● **Saved data entries**
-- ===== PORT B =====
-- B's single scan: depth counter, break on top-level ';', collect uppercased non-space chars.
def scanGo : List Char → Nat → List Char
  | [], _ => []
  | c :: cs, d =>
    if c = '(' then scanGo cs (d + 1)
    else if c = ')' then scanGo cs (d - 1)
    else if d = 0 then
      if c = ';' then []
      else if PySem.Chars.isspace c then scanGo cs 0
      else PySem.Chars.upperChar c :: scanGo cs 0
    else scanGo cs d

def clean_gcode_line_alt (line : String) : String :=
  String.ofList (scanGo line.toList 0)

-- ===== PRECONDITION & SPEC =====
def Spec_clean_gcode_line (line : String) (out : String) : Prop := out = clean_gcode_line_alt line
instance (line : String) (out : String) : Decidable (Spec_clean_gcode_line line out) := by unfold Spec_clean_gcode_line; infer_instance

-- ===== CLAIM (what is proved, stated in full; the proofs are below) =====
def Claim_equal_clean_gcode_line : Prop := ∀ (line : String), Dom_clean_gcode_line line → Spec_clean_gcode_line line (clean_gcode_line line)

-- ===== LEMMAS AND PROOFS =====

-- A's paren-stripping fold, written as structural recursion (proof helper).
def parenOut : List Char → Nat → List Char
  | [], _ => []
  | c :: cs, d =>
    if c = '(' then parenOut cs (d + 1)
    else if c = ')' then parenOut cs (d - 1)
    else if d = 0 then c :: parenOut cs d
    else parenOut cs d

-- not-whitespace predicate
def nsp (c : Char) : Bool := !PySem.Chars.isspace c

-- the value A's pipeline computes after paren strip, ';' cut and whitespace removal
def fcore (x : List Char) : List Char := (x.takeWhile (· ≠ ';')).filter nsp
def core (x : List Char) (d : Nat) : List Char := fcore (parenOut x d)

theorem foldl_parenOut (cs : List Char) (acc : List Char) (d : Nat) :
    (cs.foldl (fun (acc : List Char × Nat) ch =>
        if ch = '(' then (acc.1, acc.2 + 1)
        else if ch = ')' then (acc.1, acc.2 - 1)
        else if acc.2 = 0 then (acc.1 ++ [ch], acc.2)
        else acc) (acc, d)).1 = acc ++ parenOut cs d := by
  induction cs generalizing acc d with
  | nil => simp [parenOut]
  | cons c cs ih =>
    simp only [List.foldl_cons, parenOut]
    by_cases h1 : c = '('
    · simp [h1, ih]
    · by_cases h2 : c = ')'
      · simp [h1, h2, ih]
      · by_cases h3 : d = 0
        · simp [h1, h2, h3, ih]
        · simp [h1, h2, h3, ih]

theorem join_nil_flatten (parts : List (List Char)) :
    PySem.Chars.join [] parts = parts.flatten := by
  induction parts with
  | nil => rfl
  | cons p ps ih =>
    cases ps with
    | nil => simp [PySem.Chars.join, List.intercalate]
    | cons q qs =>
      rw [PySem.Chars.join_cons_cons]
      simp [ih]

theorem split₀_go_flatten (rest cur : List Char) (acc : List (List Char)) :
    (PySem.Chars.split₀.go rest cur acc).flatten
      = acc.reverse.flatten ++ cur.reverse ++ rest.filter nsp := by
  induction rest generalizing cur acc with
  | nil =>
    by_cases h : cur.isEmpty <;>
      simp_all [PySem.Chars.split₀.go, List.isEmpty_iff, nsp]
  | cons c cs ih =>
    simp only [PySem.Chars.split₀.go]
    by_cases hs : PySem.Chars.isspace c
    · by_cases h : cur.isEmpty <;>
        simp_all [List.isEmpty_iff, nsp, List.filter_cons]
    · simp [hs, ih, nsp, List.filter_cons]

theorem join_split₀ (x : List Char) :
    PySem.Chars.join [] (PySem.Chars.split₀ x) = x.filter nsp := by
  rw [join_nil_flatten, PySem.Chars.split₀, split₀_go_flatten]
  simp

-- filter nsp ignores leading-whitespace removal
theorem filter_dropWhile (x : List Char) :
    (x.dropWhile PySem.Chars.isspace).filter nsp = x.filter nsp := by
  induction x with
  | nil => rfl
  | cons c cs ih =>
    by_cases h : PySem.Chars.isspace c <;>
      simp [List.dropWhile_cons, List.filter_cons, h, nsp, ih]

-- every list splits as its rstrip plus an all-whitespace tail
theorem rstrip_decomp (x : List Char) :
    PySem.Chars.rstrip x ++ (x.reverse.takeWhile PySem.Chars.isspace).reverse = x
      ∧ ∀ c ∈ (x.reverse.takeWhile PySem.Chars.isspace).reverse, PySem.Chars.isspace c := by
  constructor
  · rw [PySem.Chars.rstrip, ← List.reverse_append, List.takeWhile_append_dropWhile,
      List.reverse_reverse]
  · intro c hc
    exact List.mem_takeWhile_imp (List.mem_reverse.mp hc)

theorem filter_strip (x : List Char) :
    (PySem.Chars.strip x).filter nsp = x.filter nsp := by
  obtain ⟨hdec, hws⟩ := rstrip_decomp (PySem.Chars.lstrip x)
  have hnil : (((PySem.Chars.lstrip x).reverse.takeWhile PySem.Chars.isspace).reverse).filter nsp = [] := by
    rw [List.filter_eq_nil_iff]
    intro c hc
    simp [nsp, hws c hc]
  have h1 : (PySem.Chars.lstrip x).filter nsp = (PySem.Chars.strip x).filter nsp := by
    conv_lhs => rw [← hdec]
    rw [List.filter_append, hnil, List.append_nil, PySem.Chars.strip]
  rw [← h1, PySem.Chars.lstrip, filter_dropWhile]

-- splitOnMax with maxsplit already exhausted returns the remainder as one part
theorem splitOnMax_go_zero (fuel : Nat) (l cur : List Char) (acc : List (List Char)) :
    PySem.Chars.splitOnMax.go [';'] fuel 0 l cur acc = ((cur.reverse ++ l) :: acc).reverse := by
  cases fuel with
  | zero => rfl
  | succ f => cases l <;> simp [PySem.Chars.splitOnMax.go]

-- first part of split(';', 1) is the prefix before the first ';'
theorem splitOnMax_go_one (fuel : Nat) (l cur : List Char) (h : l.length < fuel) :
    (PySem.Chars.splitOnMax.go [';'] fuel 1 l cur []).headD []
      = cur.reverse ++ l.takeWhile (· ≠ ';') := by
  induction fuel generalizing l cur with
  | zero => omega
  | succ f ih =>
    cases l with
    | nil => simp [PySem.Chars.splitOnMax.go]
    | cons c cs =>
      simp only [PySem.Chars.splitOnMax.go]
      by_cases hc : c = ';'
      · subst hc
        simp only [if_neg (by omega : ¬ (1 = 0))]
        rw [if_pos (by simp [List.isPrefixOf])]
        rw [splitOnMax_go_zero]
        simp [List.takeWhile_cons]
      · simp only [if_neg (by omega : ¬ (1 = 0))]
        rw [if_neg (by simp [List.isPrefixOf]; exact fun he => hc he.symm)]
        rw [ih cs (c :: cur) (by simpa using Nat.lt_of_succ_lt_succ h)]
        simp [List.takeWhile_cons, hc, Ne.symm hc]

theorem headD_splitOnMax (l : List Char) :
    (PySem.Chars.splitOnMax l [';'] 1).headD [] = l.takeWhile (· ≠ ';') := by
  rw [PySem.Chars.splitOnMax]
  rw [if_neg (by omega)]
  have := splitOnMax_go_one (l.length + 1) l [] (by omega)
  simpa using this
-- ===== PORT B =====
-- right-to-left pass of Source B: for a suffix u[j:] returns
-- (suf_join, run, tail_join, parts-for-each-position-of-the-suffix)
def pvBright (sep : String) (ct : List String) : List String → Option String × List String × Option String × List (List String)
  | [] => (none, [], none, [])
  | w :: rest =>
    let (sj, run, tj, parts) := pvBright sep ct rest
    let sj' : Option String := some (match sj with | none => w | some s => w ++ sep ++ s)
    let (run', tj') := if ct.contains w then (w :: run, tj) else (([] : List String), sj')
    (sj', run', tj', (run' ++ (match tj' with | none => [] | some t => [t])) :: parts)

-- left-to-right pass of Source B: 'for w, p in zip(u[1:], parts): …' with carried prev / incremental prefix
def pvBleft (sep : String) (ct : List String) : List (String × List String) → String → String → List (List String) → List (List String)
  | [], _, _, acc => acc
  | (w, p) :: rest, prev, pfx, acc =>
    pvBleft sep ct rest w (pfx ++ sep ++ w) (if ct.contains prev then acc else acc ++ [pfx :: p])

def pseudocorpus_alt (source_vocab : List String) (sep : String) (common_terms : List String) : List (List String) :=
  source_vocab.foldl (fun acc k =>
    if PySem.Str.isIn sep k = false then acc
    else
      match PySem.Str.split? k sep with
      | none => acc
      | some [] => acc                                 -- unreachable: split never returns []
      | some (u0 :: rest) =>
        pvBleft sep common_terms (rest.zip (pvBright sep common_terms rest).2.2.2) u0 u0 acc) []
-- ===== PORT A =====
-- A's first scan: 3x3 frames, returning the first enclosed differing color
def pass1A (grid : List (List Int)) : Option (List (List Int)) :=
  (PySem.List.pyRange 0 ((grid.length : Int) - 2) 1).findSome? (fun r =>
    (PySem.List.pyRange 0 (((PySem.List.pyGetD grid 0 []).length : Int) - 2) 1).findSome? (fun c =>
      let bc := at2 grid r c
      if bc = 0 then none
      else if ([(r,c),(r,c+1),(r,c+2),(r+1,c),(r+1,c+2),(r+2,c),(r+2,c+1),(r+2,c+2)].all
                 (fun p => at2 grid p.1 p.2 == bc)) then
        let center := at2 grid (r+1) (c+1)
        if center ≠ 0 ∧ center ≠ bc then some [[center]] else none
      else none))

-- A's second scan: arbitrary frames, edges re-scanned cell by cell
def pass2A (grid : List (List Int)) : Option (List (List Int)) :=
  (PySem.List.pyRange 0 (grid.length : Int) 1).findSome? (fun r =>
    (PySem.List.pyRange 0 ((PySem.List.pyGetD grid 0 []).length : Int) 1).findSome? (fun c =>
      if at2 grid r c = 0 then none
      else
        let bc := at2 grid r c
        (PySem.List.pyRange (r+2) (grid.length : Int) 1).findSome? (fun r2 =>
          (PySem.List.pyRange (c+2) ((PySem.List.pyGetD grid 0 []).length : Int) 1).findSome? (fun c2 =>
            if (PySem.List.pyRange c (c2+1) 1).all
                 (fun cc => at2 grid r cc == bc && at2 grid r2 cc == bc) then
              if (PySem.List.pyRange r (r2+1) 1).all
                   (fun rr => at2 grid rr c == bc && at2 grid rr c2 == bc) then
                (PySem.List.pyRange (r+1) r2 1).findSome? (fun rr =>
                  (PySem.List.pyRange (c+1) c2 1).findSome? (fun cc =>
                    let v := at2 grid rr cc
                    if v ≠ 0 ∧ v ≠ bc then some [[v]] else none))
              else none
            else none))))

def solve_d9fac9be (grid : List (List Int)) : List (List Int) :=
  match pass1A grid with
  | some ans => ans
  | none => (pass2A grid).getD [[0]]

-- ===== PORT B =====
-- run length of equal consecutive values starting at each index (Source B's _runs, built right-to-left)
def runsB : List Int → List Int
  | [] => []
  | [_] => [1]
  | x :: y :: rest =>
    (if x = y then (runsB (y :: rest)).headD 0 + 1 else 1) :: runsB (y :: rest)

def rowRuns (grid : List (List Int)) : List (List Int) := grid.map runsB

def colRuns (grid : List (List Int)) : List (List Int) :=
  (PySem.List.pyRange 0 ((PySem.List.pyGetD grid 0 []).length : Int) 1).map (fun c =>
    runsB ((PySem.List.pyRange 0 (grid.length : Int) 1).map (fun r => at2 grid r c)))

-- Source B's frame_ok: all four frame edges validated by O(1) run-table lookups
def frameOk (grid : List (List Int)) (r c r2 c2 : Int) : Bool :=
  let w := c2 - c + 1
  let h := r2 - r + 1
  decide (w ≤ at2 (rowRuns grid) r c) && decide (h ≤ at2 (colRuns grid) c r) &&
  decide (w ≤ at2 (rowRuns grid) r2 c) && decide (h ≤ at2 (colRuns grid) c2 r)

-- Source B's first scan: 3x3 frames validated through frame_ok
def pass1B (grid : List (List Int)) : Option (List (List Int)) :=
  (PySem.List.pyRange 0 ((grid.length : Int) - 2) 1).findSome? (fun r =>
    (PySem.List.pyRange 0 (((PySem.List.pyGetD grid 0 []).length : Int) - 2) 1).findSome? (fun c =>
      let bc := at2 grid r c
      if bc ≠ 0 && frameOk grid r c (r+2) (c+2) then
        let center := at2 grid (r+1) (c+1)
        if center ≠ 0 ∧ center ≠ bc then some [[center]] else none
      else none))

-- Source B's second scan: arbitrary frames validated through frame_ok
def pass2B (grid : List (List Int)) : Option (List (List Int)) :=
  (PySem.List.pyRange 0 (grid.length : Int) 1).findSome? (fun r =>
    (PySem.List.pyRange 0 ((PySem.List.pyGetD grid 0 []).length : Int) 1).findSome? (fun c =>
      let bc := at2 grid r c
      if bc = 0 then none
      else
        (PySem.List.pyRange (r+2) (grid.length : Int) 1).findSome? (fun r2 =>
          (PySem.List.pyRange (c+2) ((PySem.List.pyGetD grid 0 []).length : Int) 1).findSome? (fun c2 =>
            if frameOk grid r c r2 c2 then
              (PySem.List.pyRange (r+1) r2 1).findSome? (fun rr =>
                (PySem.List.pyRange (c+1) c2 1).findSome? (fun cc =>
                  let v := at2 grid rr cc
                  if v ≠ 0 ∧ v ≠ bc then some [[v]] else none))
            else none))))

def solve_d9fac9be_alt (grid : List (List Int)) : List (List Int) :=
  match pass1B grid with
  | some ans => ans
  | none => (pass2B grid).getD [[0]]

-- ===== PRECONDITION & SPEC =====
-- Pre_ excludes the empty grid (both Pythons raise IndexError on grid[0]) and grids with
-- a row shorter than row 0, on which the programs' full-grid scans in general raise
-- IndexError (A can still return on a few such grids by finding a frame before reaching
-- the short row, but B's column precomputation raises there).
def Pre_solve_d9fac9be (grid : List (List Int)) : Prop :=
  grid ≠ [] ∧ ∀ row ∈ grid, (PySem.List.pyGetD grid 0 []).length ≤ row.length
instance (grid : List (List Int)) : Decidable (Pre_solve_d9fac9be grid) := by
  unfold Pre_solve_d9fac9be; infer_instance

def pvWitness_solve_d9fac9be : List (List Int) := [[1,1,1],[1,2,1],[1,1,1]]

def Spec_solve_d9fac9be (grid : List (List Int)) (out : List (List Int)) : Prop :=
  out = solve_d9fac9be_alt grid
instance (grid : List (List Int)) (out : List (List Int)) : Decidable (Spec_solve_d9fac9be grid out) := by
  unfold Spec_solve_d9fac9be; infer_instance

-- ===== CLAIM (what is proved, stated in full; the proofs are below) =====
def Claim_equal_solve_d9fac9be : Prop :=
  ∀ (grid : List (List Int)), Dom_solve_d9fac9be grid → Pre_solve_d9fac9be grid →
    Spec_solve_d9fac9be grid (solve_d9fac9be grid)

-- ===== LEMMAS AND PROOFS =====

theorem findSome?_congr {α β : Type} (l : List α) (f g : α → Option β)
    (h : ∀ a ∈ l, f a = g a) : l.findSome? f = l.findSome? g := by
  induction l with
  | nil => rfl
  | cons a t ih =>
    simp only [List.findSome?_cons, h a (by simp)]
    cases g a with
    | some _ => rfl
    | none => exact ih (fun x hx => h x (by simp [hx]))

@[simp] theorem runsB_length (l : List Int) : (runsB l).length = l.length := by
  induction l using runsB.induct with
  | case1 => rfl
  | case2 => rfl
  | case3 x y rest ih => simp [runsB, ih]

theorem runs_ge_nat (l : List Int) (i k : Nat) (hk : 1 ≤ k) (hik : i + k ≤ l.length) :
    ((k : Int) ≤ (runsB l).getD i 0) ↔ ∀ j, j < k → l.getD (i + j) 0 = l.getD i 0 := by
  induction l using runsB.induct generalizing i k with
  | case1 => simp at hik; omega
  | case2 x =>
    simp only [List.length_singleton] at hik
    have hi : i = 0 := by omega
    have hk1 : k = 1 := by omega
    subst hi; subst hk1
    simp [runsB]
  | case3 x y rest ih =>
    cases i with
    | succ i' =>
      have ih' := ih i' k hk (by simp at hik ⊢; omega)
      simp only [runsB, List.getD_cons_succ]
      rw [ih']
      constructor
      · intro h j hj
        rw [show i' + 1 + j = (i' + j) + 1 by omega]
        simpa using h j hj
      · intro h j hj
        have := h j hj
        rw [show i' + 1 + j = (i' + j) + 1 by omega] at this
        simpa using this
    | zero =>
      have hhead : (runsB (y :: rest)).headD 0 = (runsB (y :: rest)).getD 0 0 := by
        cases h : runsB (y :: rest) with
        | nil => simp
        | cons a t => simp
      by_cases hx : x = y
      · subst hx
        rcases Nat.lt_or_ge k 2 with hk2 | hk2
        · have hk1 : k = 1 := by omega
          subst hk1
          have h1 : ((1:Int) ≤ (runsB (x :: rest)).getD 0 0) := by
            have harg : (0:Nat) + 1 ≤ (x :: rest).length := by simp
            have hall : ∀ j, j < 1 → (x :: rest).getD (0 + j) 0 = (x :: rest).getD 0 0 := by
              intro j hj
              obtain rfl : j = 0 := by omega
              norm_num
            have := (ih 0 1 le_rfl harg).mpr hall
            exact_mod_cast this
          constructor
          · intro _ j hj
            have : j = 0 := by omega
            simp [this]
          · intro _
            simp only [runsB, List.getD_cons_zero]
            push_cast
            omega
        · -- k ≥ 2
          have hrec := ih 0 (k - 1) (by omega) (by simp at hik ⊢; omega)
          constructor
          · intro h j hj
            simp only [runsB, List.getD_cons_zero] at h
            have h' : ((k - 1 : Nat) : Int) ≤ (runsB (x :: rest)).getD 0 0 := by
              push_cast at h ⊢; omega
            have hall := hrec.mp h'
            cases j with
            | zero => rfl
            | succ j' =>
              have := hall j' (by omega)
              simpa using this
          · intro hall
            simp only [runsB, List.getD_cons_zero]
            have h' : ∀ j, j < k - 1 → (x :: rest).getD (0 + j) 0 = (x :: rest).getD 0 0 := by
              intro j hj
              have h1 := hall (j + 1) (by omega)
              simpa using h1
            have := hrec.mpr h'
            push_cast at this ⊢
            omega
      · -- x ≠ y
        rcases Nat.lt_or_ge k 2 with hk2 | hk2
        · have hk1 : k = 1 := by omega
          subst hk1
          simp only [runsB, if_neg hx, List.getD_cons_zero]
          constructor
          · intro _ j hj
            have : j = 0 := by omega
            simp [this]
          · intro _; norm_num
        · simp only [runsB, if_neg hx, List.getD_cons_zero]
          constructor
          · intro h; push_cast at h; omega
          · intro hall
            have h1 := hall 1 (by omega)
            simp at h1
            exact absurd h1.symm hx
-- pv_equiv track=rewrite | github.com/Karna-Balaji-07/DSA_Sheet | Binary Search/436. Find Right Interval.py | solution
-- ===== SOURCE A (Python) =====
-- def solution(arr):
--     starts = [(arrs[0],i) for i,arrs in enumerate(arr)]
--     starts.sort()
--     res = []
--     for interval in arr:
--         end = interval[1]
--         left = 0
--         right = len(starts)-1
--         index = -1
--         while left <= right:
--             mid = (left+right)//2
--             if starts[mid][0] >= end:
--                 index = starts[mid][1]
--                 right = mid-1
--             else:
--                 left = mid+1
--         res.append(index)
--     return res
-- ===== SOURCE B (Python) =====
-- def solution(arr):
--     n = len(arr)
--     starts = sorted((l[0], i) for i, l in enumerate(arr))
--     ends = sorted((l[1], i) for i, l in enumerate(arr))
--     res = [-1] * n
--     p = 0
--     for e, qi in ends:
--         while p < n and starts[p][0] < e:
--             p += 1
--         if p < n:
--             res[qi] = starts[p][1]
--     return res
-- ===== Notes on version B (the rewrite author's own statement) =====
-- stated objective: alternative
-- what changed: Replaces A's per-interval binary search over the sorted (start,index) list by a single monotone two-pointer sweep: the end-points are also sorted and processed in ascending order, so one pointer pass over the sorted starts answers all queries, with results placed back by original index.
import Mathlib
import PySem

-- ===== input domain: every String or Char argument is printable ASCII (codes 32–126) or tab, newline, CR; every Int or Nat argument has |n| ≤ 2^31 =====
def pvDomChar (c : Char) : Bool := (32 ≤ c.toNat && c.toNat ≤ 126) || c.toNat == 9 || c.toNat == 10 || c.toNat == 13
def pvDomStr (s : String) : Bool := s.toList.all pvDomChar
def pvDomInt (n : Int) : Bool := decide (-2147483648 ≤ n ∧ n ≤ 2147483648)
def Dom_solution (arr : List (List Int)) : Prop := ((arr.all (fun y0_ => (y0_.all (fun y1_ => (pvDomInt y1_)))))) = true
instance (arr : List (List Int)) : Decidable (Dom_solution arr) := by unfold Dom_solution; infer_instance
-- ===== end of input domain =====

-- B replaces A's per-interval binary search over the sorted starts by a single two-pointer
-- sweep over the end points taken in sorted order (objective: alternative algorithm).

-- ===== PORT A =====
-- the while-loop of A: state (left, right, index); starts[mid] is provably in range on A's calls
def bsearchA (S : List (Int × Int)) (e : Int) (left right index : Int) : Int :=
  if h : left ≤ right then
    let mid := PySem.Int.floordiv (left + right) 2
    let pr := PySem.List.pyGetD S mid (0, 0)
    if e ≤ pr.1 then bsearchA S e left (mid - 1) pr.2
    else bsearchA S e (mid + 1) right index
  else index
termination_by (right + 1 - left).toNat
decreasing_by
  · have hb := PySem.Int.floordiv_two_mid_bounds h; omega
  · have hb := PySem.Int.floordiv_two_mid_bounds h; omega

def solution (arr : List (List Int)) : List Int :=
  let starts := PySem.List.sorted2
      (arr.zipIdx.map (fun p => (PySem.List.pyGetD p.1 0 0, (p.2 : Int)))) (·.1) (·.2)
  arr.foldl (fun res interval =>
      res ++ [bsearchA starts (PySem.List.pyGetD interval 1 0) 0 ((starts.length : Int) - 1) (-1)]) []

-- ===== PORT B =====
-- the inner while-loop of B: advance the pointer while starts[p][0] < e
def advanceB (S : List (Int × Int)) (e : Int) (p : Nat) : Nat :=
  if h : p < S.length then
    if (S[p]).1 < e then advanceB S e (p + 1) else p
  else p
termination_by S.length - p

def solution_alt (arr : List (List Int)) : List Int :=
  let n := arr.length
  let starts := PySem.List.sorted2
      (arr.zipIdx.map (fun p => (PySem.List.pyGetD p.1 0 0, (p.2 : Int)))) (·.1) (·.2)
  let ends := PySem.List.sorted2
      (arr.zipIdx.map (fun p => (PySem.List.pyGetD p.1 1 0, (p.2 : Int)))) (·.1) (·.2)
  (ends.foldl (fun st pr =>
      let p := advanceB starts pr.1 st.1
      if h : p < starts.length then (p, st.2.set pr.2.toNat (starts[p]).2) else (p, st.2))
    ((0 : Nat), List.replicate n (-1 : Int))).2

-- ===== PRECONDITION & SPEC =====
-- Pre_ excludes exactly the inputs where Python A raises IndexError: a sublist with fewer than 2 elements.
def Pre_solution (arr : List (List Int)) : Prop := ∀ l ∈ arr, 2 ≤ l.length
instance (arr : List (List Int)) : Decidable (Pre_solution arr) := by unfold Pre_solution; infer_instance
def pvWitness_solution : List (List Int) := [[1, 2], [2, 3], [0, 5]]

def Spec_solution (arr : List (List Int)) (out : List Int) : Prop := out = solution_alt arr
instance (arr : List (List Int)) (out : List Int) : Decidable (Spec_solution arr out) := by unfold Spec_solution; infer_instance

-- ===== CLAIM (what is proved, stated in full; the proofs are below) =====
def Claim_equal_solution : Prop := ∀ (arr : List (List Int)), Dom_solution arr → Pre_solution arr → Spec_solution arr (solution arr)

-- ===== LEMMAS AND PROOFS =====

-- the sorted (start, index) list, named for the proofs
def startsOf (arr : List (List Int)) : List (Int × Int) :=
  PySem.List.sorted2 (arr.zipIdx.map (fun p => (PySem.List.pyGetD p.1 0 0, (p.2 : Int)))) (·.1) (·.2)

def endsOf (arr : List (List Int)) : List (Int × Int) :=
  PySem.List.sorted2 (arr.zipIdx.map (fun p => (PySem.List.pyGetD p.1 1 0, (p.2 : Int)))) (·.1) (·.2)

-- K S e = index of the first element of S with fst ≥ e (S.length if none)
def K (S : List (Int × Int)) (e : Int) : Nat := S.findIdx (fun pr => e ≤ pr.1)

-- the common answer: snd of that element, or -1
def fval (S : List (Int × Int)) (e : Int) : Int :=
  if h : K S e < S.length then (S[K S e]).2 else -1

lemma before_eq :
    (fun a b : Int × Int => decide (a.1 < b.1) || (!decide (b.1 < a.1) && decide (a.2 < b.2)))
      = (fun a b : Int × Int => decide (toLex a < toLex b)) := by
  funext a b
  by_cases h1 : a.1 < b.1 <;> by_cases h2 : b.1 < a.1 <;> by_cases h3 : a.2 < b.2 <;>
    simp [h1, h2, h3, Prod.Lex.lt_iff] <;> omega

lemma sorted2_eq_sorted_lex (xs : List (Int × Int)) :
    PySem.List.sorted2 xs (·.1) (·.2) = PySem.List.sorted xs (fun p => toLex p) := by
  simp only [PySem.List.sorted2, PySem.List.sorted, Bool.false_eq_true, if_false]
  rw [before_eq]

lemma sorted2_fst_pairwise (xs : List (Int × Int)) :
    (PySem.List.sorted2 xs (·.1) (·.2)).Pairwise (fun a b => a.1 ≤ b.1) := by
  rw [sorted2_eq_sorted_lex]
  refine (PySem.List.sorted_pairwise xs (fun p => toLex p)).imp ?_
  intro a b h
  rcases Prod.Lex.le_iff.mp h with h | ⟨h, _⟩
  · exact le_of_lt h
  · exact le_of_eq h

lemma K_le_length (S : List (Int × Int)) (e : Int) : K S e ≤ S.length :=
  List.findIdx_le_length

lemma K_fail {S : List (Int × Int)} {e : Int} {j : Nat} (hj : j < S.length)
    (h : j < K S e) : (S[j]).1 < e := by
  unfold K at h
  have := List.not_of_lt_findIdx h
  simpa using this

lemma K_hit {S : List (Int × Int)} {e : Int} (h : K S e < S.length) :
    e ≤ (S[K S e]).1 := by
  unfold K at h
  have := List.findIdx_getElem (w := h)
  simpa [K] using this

● **EXERCISE DETAILS**
Using the entries above, repeat only the lines from the one containing "simp [h1, h2, h3, Prod.Lex.lt_iff]" through the one containing "lemma sorted2_fst_pairwise (xs", end lines included.

● **RESULT FOR THIS EXERCISE**
    simp [h1, h2, h3, Prod.Lex.lt_iff] <;> omega

lemma sorted2_eq_sorted_lex (xs : List (Int × Int)) :
    PySem.List.sorted2 xs (·.1) (·.2) = PySem.List.sorted xs (fun p => toLex p) := by
  simp only [PySem.List.sorted2, PySem.List.sorted, Bool.false_eq_true, if_false]
  rw [before_eq]

lemma sorted2_fst_pairwise (xs : List (Int × Int)) :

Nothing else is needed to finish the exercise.